Commentary

Yogi Berra Knows Some Of What's Wrong With Twitter

Apparently, from what I’ve been seeing all around, it’s time to go hating on Twitter, which means it’s time for the Social Media Insider to find out why people are hating on Twitter, other than the usual restlessness that typifies most heavy social media users.

It all started, it seems, with last week’s earnings, in which the platform showed slowing growth, of 25% in the last quarter, as opposed to 30% during the quarter before. Twitter also showed some disturbing signs that users aren’t using it as much as they once did. Timeline views – the platform’s base metric for engagement – increased by 15%, which sounds fabulous until you discover that it was at 26% percent the quarter before. Trading at $46/share as of Apr. 21, it is now at about $32/share, a precipitous drop that can only be partially attributed to the fact that the lock-up for employees following its IPO expired early this week.

And then there are the epitaph-themed headlines. Only minutes ago, as I swerved briefly into procrastination mode and checked out, well, Twitter, the first tweet I saw was about this post by @soulati titled, “I’ll Never Forget the Glory Days of Twitter.”

But the piece you might be most familiar with – because it has been tweeted so far more than 5,400 times – is this pull-no-punches piece from The Atlantic, titled: “A Eulogy for Twitter: The beloved social publishing platform enters its twilight.”

Sigh. You could say that people aren’t hating on Twitter so much as they are lamenting its perceived decline. The prevailing theme in both pieces – and other thinking I’ve read over the last few months -- is that it suffers from that syndrome originally identified by Yogi Berra when someone asked him about a purported St. Louis hotspot:  "Nobody goes there anymore. It's too crowded."

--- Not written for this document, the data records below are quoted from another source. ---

-- find: returns the root (as the Int stored in the list) and compresses without changing roots
lemma pvFindA_ok (N : Nat) : ∀ fuel p x, pvGood N p → PySem.Raise.InRange N x →
    pvFixAt p (pvNrm N x) fuel →
    (pvFindA (fuel + 2) p x).1 = ((pvRoot N p (pvNrm N x) : Nat) : Int) ∧
    pvGood N (pvFindA (fuel + 2) p x).2 ∧
    ∀ i, i < N → pvRoot N (pvFindA (fuel + 2) p x).2 i = pvRoot N p i := by
  intro fuel
  induction fuel with
  | zero =>
    intro p x hp hx hfx
    -- pvFixAt _ _ 0 : x's node is already a root
    have hnx : pvNrm N x < N := pvNrm_lt N x hx
    have hfix : pvStep p (pvNrm N x) = pvNrm N x := hfx
    have hroot : pvRoot N p (pvNrm N x) = pvNrm N x := pvRoot_of_fix N p hp _ hnx hfix
    have hpx : PySem.List.pyGetD p x 0 = ((pvNrm N x : Nat) : Int) := by
      rw [pvGetD_nrm N p x 0 hp.1 hx]
      exact pvGetD_self_int N p hp _ hnx hfix
    by_cases hxe : x = ((pvNrm N x : Nat) : Int)
    · -- x nonnegative: the else branch returns immediately
      have : pvFindA 2 p x = (((pvNrm N x : Nat) : Int), p) := by
        rw [hxe]
        exact pvFindA_fix N p hp _ hnx hfix 1
      rw [this, hroot]
      exact ⟨rfl, hp, fun i _ => rfl⟩
    · -- x negative: one recursive call on the (root) value, then a no-op write
      have hstep : pvFindA 2 p x =
          (let px := PySem.List.pyGetD p x 0;
           if x ≠ px then
             let res := pvFindA 1 p px
             let p2 := PySem.List.pySetD res.2 x res.1
             (PySem.List.pyGetD p2 x 0, p2)
           else (px, p)) := rfl
      rw [hstep, hpx, if_pos hxe, pvFindA_fix N p hp _ hnx hfix 0]
      have hset : PySem.List.pySetD p x ((pvNrm N x : Nat) : Int) = p := by
        rw [pvSetD_nrm N p x _ hp.1 hx]
        exact pvSet_self p (pvNrm N x) (by rw [hp.1]; exact hnx) (pvGetD_self_int N p hp _ hnx hfix)
      simp [hset, hpx, hroot, hp]
  | succ fuel ih =>
    intro p x hp hx hfx
    have hnx : pvNrm N x < N := pvNrm_lt N x hx
    by_cases hfix : pvStep p (pvNrm N x) = pvNrm N x
    · -- root case again, with more fuel
      have hroot : pvRoot N p (pvNrm N x) = pvNrm N x := pvRoot_of_fix N p hp _ hnx hfix
      have hpx : PySem.List.pyGetD p x 0 = ((pvNrm N x : Nat) : Int) := by
        rw [pvGetD_nrm N p x 0 hp.1 hx]
        exact pvGetD_self_int N p hp _ hnx hfix
      by_cases hxe : x = ((pvNrm N x : Nat) : Int)
      · have : pvFindA (fuel + 3) p x = (((pvNrm N x : Nat) : Int), p) := by
          rw [hxe]
          exact pvFindA_fix N p hp _ hnx hfix (fuel + 2)
        rw [show fuel + 1 + 2 = fuel + 3 by omega, this, hroot]
        simp [hp]
      · have hstep : pvFindA (fuel + 3) p x =
            (let px := PySem.List.pyGetD p x 0;
             if x ≠ px then
               let res := pvFindA (fuel + 2) p px
               let p2 := PySem.List.pySetD res.2 x res.1
               (PySem.List.pyGetD p2 x 0, p2)
             else (px, p)) := rfl
        rw [show fuel + 1 + 2 = fuel + 3 by omega, hstep, hpx, if_pos hxe,
            pvFindA_fix N p hp _ hnx hfix (fuel + 1)]
        have hset : PySem.List.pySetD p x ((pvNrm N x : Nat) : Int) = p := by
          rw [pvSetD_nrm N p x _ hp.1 hx]
          exact pvSet_self p (pvNrm N x) (by rw [hp.1]; exact hnx) (pvGetD_self_int N p hp _ hnx hfix)
        simp [hset, hpx, hroot, hp]
    · -- interior node: recurse on the parent, then compress
      have hrange := hp.2.1 _ hnx
      set px := p.getD (pvNrm N x) 0 with hpxdef
      have hpxval : PySem.List.pyGetD p x 0 = px := pvGetD_nrm N p x 0 hp.1 hx
      have hpxnn : 0 ≤ px := hrange.1
      have hnpx : pvNrm N px = pvStep p (pvNrm N x) := by
        unfold pvStep
        rw [← hpxdef]
        unfold pvNrm
        rw [if_neg (by omega)]
      have hpxlt : pvStep p (pvNrm N x) < N := hrange.2
      have hinpx : PySem.Raise.InRange N px := by
        unfold PySem.Raise.InRange
        unfold pvStep at hpxlt
        omega
      have hxne : x ≠ px := by
        intro he
        apply hfix
        have : pvNrm N x = pvNrm N px := by rw [he]
        rw [← hnpx, ← this]
      have hfxpx : pvFixAt p (pvNrm N px) fuel := by
        rw [hnpx]
        unfold pvFixAt at hfx ⊢
        simpa [pvRootF, hfix] using hfx
      obtain ⟨ih1, ih2, ih3⟩ := ih p px hp hinpx hfxpx
      set p1 := (pvFindA (fuel + 2) p px).2 with hp1
      have hrooteq : pvRoot N p (pvNrm N px) = pvRoot N p (pvNrm N x) := by
        rw [hnpx]
        exact pvRoot_step N p hp _ hnx hfix
      set rt := pvRoot N p (pvNrm N x) with hrt
      have hrtlt : rt < N := pvRoot_lt N p hp _ hnx
      have hrtne : rt ≠ pvNrm N x := by
        intro he
        apply hfix
        have := pvRoot_fix N p hp _ hnx
        rw [← hrt, he] at this
        exact this
      have hrootp1 : pvRoot N p1 (pvNrm N x) = rt := by rw [ih3 _ hnx]
      have hfixp1 : pvStep p1 rt = rt := by
        have := pvRoot_fix N p1 ih2 _ hnx
        rw [hrootp1] at this
        exact this
      have hsetlem := pvSet N p1 ih2 (pvNrm N x) rt hnx hrtlt hfixp1 hrtne
        (Or.inr hrootp1.symm)
      have hstep : pvFindA (fuel + 1 + 2) p x =
          (let pxv := PySem.List.pyGetD p x 0;
           if x ≠ pxv then
             let res := pvFindA (fuel + 2) p pxv
             let p2 := PySem.List.pySetD res.2 x res.1
             (PySem.List.pyGetD p2 x 0, p2)
           else (pxv, p)) := rfl
      rw [hstep, hpxval, if_pos hxne]
      simp only [← hp1, ih1, hrooteq, ← hrt]
      have hsetD : PySem.List.pySetD p1 x ((rt : Nat) : Int) = p1.set (pvNrm N x) ((rt : Nat) : Int) :=
        pvSetD_nrm N p1 x _ ih2.1 hx
      rw [hsetD]
      set p2 := p1.set (pvNrm N x) ((rt : Nat) : Int) with hp2
      have hgood2 : pvGood N p2 := hsetlem.1
      have hroots2 : ∀ i, i < N → pvRoot N p2 i = pvRoot N p1 i := by
        intro i hi
        rw [hsetlem.2 i hi]
        split
        case isTrue h => rw [h, hrootp1]
        case isFalse h => rfl
      have hval : PySem.List.pyGetD p2 x 0 = ((rt : Nat) : Int) := by
        rw [pvGetD_nrm N p2 x 0 hgood2.1 hx, hp2,
            List.getD_eq_getElem _ 0 (by rw [List.length_set, ih2.1]; exact hnx), List.getElem_set]
        simp
      refine ⟨hval, hgood2, ?_⟩
      intro i hi
      rw [hroots2 i hi, ih3 i hi]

It’s strange how apt a description that is of what some think ails Twitter. The sense – proven, by the Timeline Views data – is that as the platform has grown, it has also become less valuable. And that rings true. I hesitate now before I follow someone – even someone who is worth following – because the last thing I need is more content thrown at me. And as I’ve followed more people, it has somehow become less valuable, not more.

This is less of a problem on virtually every other social platform, either because they haven’t yet reached Twitter’s critical mass, or because their social graphs are more narrowly defined and their content made more manageable.

But there are other troubles with Twitter, and the biggest, to me, is the visualization of social. It’s not that Twitter can’t be visual, but that it’s not primarily used to communicate visually, and almost all of its competition is. Instagram, Pinterest, Tumblr, and its sibling, Vine, are all inherently meant to be seen and not necessarily heard.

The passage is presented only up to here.